OK, first of all, thanks to 'TheHewsonFamily' who initiated the thread 'Les Arcs Battle Plan' a link has been provided which is the best I've seen: here

It explains it all really.

I obtained our SANEF badge from the office on the right hand side, just before the entry péage on the east side of Reims on the A4. There's a lay-by. HOWEVER, the Reims interchange was altered last November, with an autoroute bypass to the south, which joins the A4 further east of that original péage. The option does remain to come off the A26 as before, and drive through Reims to reach the péage.

I'm not aware of SANEF altering anything, and my most recent statement, debiting my Nationwide Gold card was 10/11/2010.

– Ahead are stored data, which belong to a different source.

-- pv_equiv track=rewrite | github.com/FabioSeixas/CassavaPy | dependencias/exp_functions.py | not_fix_PlantHarv
-- ===== SOURCE A (Python) =====
-- def not_fix_PlantHarv(planting, harvest):
--
--     matrix = []
--     for i, plant_date in enumerate(planting):
--         for n, harv in enumerate(harvest):
--             temp = [i + 1, n + 1]
--             matrix.append(temp)
--
--     assert len(matrix) < 100, "Quantidade de tratamentos ultrapassa o valor máximo (99)."
--
--     return matrix
-- ===== SOURCE B (Python) =====
-- def not_fix_PlantHarv(planting, harvest):
--     m = len(planting)
--     n = len(harvest)
--     matrix = [[k // n + 1, k % n + 1] for k in range(m * n)]
--     assert len(matrix) < 100, "Quantidade de tratamentos ultrapassa o valor máximo (99)."
--     return matrix
-- ===== Notes on version B (the rewrite author's own statement) =====
-- stated objective: alternative
-- what changed: Replaces the two nested enumerate loops with a single flat comprehension over range(m*n), recovering row and column via divmod index arithmetic.
import Mathlib
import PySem

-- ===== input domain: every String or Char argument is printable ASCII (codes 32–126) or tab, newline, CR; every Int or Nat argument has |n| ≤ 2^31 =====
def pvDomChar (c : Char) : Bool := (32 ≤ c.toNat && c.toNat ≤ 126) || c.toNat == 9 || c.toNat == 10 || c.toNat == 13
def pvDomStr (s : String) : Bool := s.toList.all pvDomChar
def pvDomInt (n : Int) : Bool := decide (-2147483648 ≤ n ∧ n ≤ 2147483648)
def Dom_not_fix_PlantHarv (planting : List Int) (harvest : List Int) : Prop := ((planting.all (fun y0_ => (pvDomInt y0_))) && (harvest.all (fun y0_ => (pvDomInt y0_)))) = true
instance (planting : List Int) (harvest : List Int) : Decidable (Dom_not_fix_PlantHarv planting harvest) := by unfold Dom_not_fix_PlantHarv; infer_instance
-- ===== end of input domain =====

-- B replaces A's two nested enumerate loops by one flat pass over range(m*n) with divmod
-- index arithmetic (same asymptotic cost; objective: alternative decomposition).

-- ===== PORT A =====
-- nested loops: for i, _ in enumerate(planting): for n, _ in enumerate(harvest): matrix.append([i+1, n+1])
def not_fix_PlantHarv (planting : List Int) (harvest : List Int) : List (List Int) :=
  (PySem.List.enumerate planting).foldl
    (fun matrix p =>
      (PySem.List.enumerate harvest).foldl
        (fun matrix q => matrix ++ [[p.1 + 1, q.1 + 1]]) matrix)
    []

-- ===== PORT B =====
-- matrix = [[k // n + 1, k % n + 1] for k in range(m * n)]
def not_fix_PlantHarv_alt (planting : List Int) (harvest : List Int) : List (List Int) :=
  let m : Int := planting.length
  let n : Int := harvest.length
  (PySem.List.pyRange 0 (m * n) 1).map
    (fun k => [PySem.Int.floordiv k n + 1, PySem.Int.mod k n + 1])

-- ===== PRECONDITION & SPEC =====
-- Pre_ excludes exactly the inputs on which A raises AssertionError:
-- len(planting) * len(harvest) >= 100 (the matrix would have 100 or more rows; B raises there too).
def Pre_not_fix_PlantHarv (planting : List Int) (harvest : List Int) : Prop :=
  planting.length * harvest.length < 100
instance (planting : List Int) (harvest : List Int) : Decidable (Pre_not_fix_PlantHarv planting harvest) := by unfold Pre_not_fix_PlantHarv; infer_instance

def pvWitness_not_fix_PlantHarv : List Int × List Int := ([10, 20], [3, 4, 5])

def Spec_not_fix_PlantHarv (planting : List Int) (harvest : List Int) (out : List (List Int)) : Prop := out = not_fix_PlantHarv_alt planting harvest
instance (planting : List Int) (harvest : List Int) (out : List (List Int)) : Decidable (Spec_not_fix_PlantHarv planting harvest out) := by unfold Spec_not_fix_PlantHarv; infer_instance

-- ===== CLAIM (what is proved, stated in full; the proofs are below) =====
def Claim_equal_not_fix_PlantHarv : Prop := ∀ (planting : List Int) (harvest : List Int), Dom_not_fix_PlantHarv planting harvest → Pre_not_fix_PlantHarv planting harvest → Spec_not_fix_PlantHarv planting harvest (not_fix_PlantHarv planting harvest)

-- ===== LEMMAS AND PROOFS =====
-- both ports are reduced to the same closed-form grid pvGrid

def pvGrid (m n : Nat) : List (List Int) :=
  (List.range m).flatMap (fun i : Nat => (List.range n).map (fun j : Nat => [(i : Int) + 1, (j : Int) + 1]))

theorem pv_inner_gen (harvest : List Int) (i s : Int) (acc : List (List Int)) :
    (PySem.List.enumerate harvest s).foldl (fun matrix q => matrix ++ [[i + 1, q.1 + 1]]) acc
      = acc ++ (List.range harvest.length).map (fun j : Nat => [i + 1, s + (j : Int) + 1]) := by
  induction harvest generalizing s acc with
  | nil => simp [PySem.List.enumerate_nil]
  | cons x xs ih =>
    rw [PySem.List.enumerate_cons, List.foldl_cons, ih, List.length_cons,
      List.range_succ_eq_map, List.map_cons, List.map_map, List.append_assoc,
      List.singleton_append]
    congr 2
    · norm_num
    apply List.map_congr_left; intro j _
    simp only [Function.comp_apply]; push_cast; ring_nf

theorem pv_inner (harvest : List Int) (i : Int) (acc : List (List Int)) :
    (PySem.List.enumerate harvest 0).foldl (fun matrix q => matrix ++ [[i + 1, q.1 + 1]]) acc
      = acc ++ (List.range harvest.length).map (fun j : Nat => [i + 1, (j : Int) + 1]) := by
  rw [pv_inner_gen]; simp

theorem pv_outer_gen (planting harvest : List Int) (s : Int) (acc : List (List Int)) :
    (PySem.List.enumerate planting s).foldl
      (fun matrix p =>
        (PySem.List.enumerate harvest).foldl
          (fun matrix q => matrix ++ [[p.1 + 1, q.1 + 1]]) matrix) acc
    = acc ++ (List.range planting.length).flatMap
        (fun i : Nat => (List.range harvest.length).map (fun j : Nat => [s + (i : Int) + 1, (j : Int) + 1])) := by
  induction planting generalizing s acc with
  | nil => simp [PySem.List.enumerate_nil]
  | cons x xs ih =>
    rw [PySem.List.enumerate_cons, List.foldl_cons, pv_inner, ih, List.length_cons,
      List.range_succ_eq_map, List.flatMap_cons, List.flatMap_map, List.append_assoc]
    congr 2
    · norm_num
    apply List.flatMap_congr; intro i _
    apply List.map_congr_left; intro j _
    push_cast; ring_nf

theorem pv_a_eq (planting harvest : List Int) :
    not_fix_PlantHarv planting harvest = pvGrid planting.length harvest.length := by
  unfold not_fix_PlantHarv pvGrid
  rw [pv_outer_gen]
  simp

theorem pv_b_grid (m n : Nat) :
    (List.range (m * n)).map
        (fun k : Nat => [((k / n : Nat) : Int) + 1, ((k % n : Nat) : Int) + 1])
      = pvGrid m n := by
  induction m with
  | zero => simp [pvGrid]
  | succ m ih =>
    rcases Nat.eq_zero_or_pos n with hn | hn
    · subst hn; simp [pvGrid]
    · have hsplit : pvGrid (m + 1) n
          = pvGrid m n ++ (List.range n).map (fun j : Nat => [(m : Int) + 1, (j : Int) + 1]) := by
        unfold pvGrid
        rw [List.range_succ, List.flatMap_append, List.flatMap_singleton]
      rw [Nat.succ_mul, List.range_add, List.map_append, ih, List.map_map, hsplit]
      congr 1
      apply List.map_congr_left; intro j hj
      simp only [List.mem_range] at hj
      simp only [Function.comp_apply]
      have h1 : m * n + j = j + n * m := by ring
      rw [h1, Nat.add_mul_div_left _ _ hn, Nat.div_eq_of_lt hj,
        Nat.add_mul_mod_self_left, Nat.mod_eq_of_lt hj]
      norm_num

theorem pv_b_eq (planting harvest : List Int) :
    not_fix_PlantHarv_alt planting harvest = pvGrid planting.length harvest.length := by
  show (PySem.List.pyRange 0 ((planting.length : Int) * (harvest.length : Int)) 1).map
      (fun k => [PySem.Int.floordiv k (harvest.length : Int) + 1,
                 PySem.Int.mod k (harvest.length : Int) + 1])
    = pvGrid planting.length harvest.length
  rw [PySem.List.pyRange_one, List.map_map]
  have ht : (((planting.length : Int)) * ((harvest.length : Int)) - 0).toNat
      = planting.length * harvest.length := by omega
  rw [ht, ← pv_b_grid]
  apply List.map_congr_left; intro k _
  simp [PySem.Int.floordiv_natCast, PySem.Int.mod_natCast]

-- ===== VERDICT (by name: the statement is the Claim_ definition above) =====
theorem not_fix_PlantHarv_spec : Claim_equal_not_fix_PlantHarv := by
  intro planting harvest _ _
  unfold Spec_not_fix_PlantHarv
  rw [pv_a_eq, pv_b_eq]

Edit: I tell a lie, the last time we used the télépéage was the 13th of November, and the bill is dated 30/11/2010.


----------



## TheHewsonFamily (Nov 16, 2010)

I have been looking into the same issue myself and have found the following link that may be of help:

http://www.tolltickets.com/country/france/libert.aspx?lang=en-GB

edit: as is mentioned above  You dont have to trawl through my ramblings, questions and concerns about our first big trip away now


----------



## kayjaybe (Apr 15, 2010)

TheHewsonFamily said:


> I have been looking into the same issue myself and have found the following link that may be of help:
> 
> http://www.tolltickets.com/country/france/libert.aspx?lang=en-GB


Yes, that is the company I mentioned above but I had shortened the url. Their fee for the box is much cheaper than Sanef etc but they charge a daily fee after 22 days and 9% of your tolls. I was wondering if you could, for short trips, order the box and send it back within 22 days and pay only the deposit which is why I would like to hear from someone who has used because, as the cliché has it, if something looks to good to be true it usually isn't


----------



## PeterandLinda (Feb 21, 2009)

Unless we move our account from Nationwide to Santander with the required investment we seem doomed to a lifetime of trying to reach the change from the machine then !


----------